Block-Based Distributed File Systems
McGregor, A. J. (1997). Block-Based Distributed File Systems (Thesis, Doctor of Philosophy (PhD)). The University of Waikato, Hamilton, New Zealand. Retrieved from http://hdl.handle.net/10289/2607
Permanent Research Commons link: http://hdl.handle.net/10289/2607
Distributed file systems have become popular because they allow information to be shared be between computers in a natural way. A distributed file system often forms a central building block in a distributed system. Currently most distributed file systems are built using a communications interface that transfers messages about files between machines. This thesis proposes a different, lower level, communications interface.
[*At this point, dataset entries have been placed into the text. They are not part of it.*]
-- pv_equiv track=rewrite | github.com/JKHira/sdsl2_coder | scripts/check_error_catalog.py | is_valid_json_pointer
-- ===== SOURCE A (Python) =====
-- def is_valid_json_pointer(path: str) -> bool:
--     if path == "":
--         return True
--     if not path.startswith("/"):
--         return False
--     i = 0
--     while i < len(path):
--         if path[i] == "~":
--             if i + 1 >= len(path) or path[i + 1] not in ("0", "1"):
--                 return False
--             i += 2
--             continue
--         i += 1
--     return True
-- ===== SOURCE B (Python) =====
-- def is_valid_json_pointer(path: str) -> bool:
--     if path == "":
--         return True
--     if not path.startswith("/"):
--         return False
--     return all(seg.startswith(("0", "1")) for seg in path.split("~")[1:])
-- ===== Notes on version B (the rewrite author's own statement) =====
-- stated objective: idiomatic
-- what changed: Replaced the manual index-walking while loop by a staged decomposition: split the string on the tilde separator and check that every piece after the first starts with a valid escape digit.
import Mathlib
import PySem

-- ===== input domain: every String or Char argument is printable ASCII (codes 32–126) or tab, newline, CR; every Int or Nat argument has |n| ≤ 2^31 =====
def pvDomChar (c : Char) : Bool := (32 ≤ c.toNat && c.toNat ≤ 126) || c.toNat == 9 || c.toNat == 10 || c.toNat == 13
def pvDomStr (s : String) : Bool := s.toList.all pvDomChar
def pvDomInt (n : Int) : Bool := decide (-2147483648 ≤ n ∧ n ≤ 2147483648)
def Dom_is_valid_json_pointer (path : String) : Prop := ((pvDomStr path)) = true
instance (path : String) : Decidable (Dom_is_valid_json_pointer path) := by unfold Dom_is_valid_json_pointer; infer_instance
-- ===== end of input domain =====

-- B replaces A's index-walking while loop by a staged decomposition: split the string on '~'
-- and check that every piece after the first starts with '0' or '1'; same cost, more idiomatic.

-- ===== PORT A =====
-- the 'while i < len(path)' loop of A, step for step (i += 2 past a valid escape, i += 1 otherwise)
def pvLoopA (cs : List Char) (i : Nat) : Bool :=
  if h : i < cs.length then
    if cs[i] = '~' then
      if cs.length ≤ i + 1 ∨ ¬ (cs[i+1]? = some '0' ∨ cs[i+1]? = some '1') then false
      else pvLoopA cs (i + 2)
    else pvLoopA cs (i + 1)
  else true
termination_by cs.length - i

def is_valid_json_pointer (path : String) : Bool :=
  if path == "" then true
  else if !(PySem.Str.startswith path "/") then false
  else pvLoopA path.toList 0

-- ===== PORT B =====
-- 'seg.startswith(("0", "1"))' — for the one-character prefixes "0"/"1" this is a head test (exact)
def pvStartsOK (seg : List Char) : Bool :=
  seg.head? == some '0' || seg.head? == some '1'

def is_valid_json_pointer_alt (path : String) : Bool :=
  if path == "" then true
  else if !(PySem.Str.startswith path "/") then false
  else
    -- path.split("~")[1:] — str.split with a single-character separator is exactly List.splitOn
    -- on the code points (empty pieces kept, result never empty), and [1:] on that list is .tail
    ((path.toList.splitOn '~').tail).all pvStartsOK

-- ===== PRECONDITION & SPEC =====
def Spec_is_valid_json_pointer (path : String) (out : Bool) : Prop := out = is_valid_json_pointer_alt path
instance (path : String) (out : Bool) : Decidable (Spec_is_valid_json_pointer path out) := by unfold Spec_is_valid_json_pointer; infer_instance

-- ===== CLAIM (what is proved, stated in full; the proofs are below) =====
def Claim_equal_is_valid_json_pointer : Prop := ∀ (path : String), Dom_is_valid_json_pointer path → Spec_is_valid_json_pointer path (is_valid_json_pointer path)

-- ===== LEMMAS AND PROOFS =====

-- shared characterisation: every '~' is followed by '0' or '1', as a simple structural recursion
def pvOkBool : List Char → Bool
  | [] => true
  | c :: cs => (if c = '~' then pvStartsOK cs else true) && pvOkBool cs

theorem pvOkBool_cons (c : Char) (cs : List Char) :
    pvOkBool (c :: cs) = ((if c = '~' then pvStartsOK cs else true) && pvOkBool cs) := rfl

-- A's loop from index i computes pvOkBool of the remaining suffix
theorem pvLoopA_eq (cs : List Char) (i : Nat) : pvLoopA cs i = pvOkBool (cs.drop i) := by
  rw [pvLoopA]
  split
  · rename_i h
    rw [List.drop_eq_getElem_cons h]
    split
    · rename_i htil
      split
      · rename_i hbad
        have hfalse : pvStartsOK (cs.drop (i + 1)) = false := by
          rcases Nat.lt_or_ge (i + 1) cs.length with hlt | hge
          · rcases hbad with hb | hb
            · omega
            · push Not at hb
              rw [List.drop_eq_getElem_cons hlt]
              rw [List.getElem?_eq_getElem hlt] at hb
              simp only [pvStartsOK, List.head?_cons, Bool.or_eq_false_iff,
                beq_eq_false_iff_ne, ne_eq]
              exact ⟨fun h0 => hb.1 (by rw [h0]), fun h1 => hb.2 (by rw [h1])⟩
          · rw [List.drop_eq_nil_of_le hge]; rfl
        rw [pvOkBool_cons, htil, if_pos rfl, hfalse, Bool.false_and]
      · rename_i hok
        push Not at hok
        obtain ⟨hlt', hget⟩ := hok
        have hlt : i + 1 < cs.length := by omega
        rw [pvLoopA_eq cs (i + 2)]
        rw [List.getElem?_eq_getElem hlt] at hget
        have hdrop1 : cs.drop (i + 1) = cs[i+1] :: cs.drop (i + 2) := List.drop_eq_getElem_cons hlt
        have hne : ¬ cs[i+1] = '~' := by
          rcases hget with h0 | h0 <;> rw [Option.some_inj] at h0 <;> rw [h0] <;> decide
        have hstarts : pvStartsOK (cs.drop (i + 1)) = true := by
          rw [hdrop1]
          simp only [pvStartsOK, List.head?_cons]
          rcases hget with h0 | h0 <;> rw [Option.some_inj] at h0 <;> simp [h0]
        rw [pvOkBool_cons, htil, if_pos rfl, hstarts, Bool.true_and,
          hdrop1, pvOkBool_cons, if_neg hne, Bool.true_and]
    · rename_i htil
      rw [pvLoopA_eq cs (i + 1)]
      rw [pvOkBool_cons, if_neg htil, Bool.true_and]
  · rename_i h
    rw [List.drop_eq_nil_of_le (by omega)]
    rfl
termination_by cs.length - i

-- B's split-and-check equals pvOkBool (proved together with the head-included variant)
theorem pvSplit_eq (cs : List Char) :
    ((cs.splitOn '~').tail.all pvStartsOK = pvOkBool cs) ∧
    ((cs.splitOn '~').all pvStartsOK = (pvStartsOK cs && pvOkBool cs)) := by
  induction cs with
  | nil => simp [List.splitOn, List.splitOnP_nil, pvOkBool, pvStartsOK]
  | cons c cs ih =>
    obtain ⟨ihT, ihQ⟩ := ih
    have hsplit : (c :: cs).splitOn '~' = List.splitOnP (· == '~') (c :: cs) := rfl
    have hsplit' : cs.splitOn '~' = List.splitOnP (· == '~') cs := rfl
    by_cases hc : c = '~'
    · subst hc
      rw [hsplit, List.splitOnP_cons, if_pos (by decide), ← hsplit']
      constructor
      · rw [List.tail_cons, ihQ, pvOkBool_cons, if_pos rfl]
      · rw [List.all_cons, ihQ]
        have : pvStartsOK [] = false := rfl
        rw [this, Bool.false_and]
        have : pvStartsOK ('~' :: cs) = false := by
          simp [pvStartsOK]
        rw [this, Bool.false_and]
    · rw [hsplit, List.splitOnP_cons, if_neg (by simp [hc]), ← hsplit']
      obtain ⟨s0, rest, hs⟩ : ∃ s0 rest, cs.splitOn '~' = s0 :: rest := by
        rcases h : cs.splitOn '~' with _ | ⟨s0, rest⟩
        · exact absurd (hsplit' ▸ h) (List.splitOnP_ne_nil _ _)
        · exact ⟨s0, rest, rfl⟩
      rw [hs]
      rw [hs] at ihT ihQ
      simp only [List.modifyHead_cons, List.tail_cons, List.all_cons] at *
      have hstarts : pvStartsOK (c :: s0) = pvStartsOK (c :: cs) := by
        simp [pvStartsOK]
      constructor
      · rw [ihT, pvOkBool_cons, if_neg hc, Bool.true_and]
      · rw [ihT, hstarts, pvOkBool_cons, if_neg hc, Bool.true_and]

-- ===== VERDICT (by name: the statement is the Claim_ definition above) =====
theorem is_valid_json_pointer_spec : Claim_equal_is_valid_json_pointer := by
  intro path _
  unfold Spec_is_valid_json_pointer is_valid_json_pointer is_valid_json_pointer_alt
  split
  · rfl
  · split
    · rfl
    · rw [pvLoopA_eq, List.drop_zero, (pvSplit_eq path.toList).1]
This `block-based' interface exchanges information about the blocks that make up the file but not about the files themselves. No other distributed file system is built this way. By demonstrating that a distributed file system can be implemented in a block-based manner, this thesis opens the way for many advances in distributed file systems. These include a reduction of the processing required at the server, uniformity in managing file blocks and fine-grained placement and replication of data. The simple communications model also lends itself to efficient implementation both at the server and in the communications protocols that support the interface. These advantages come at the cost of a more complex client implementation and the need for a lower level consistency mechanism. A block-based distributed file system (BB-NFS) has been implemented. BB-NFS provides the Unix file system interface and demonstrates the feasibility and implementability of the block-based approach. Experience with the implementation lead to the development of a lock cache mechanism which gives a large improvement in the performance of the prototype. Although it has not been directly measured it is plausible that the prototype will perform better than the file based approach. The block-based approach has much to offer future distributed file system developers. This thesis introduces the approach and its advantages, demonstrates its feasibility and shows that it can be implemented in a way that performs well.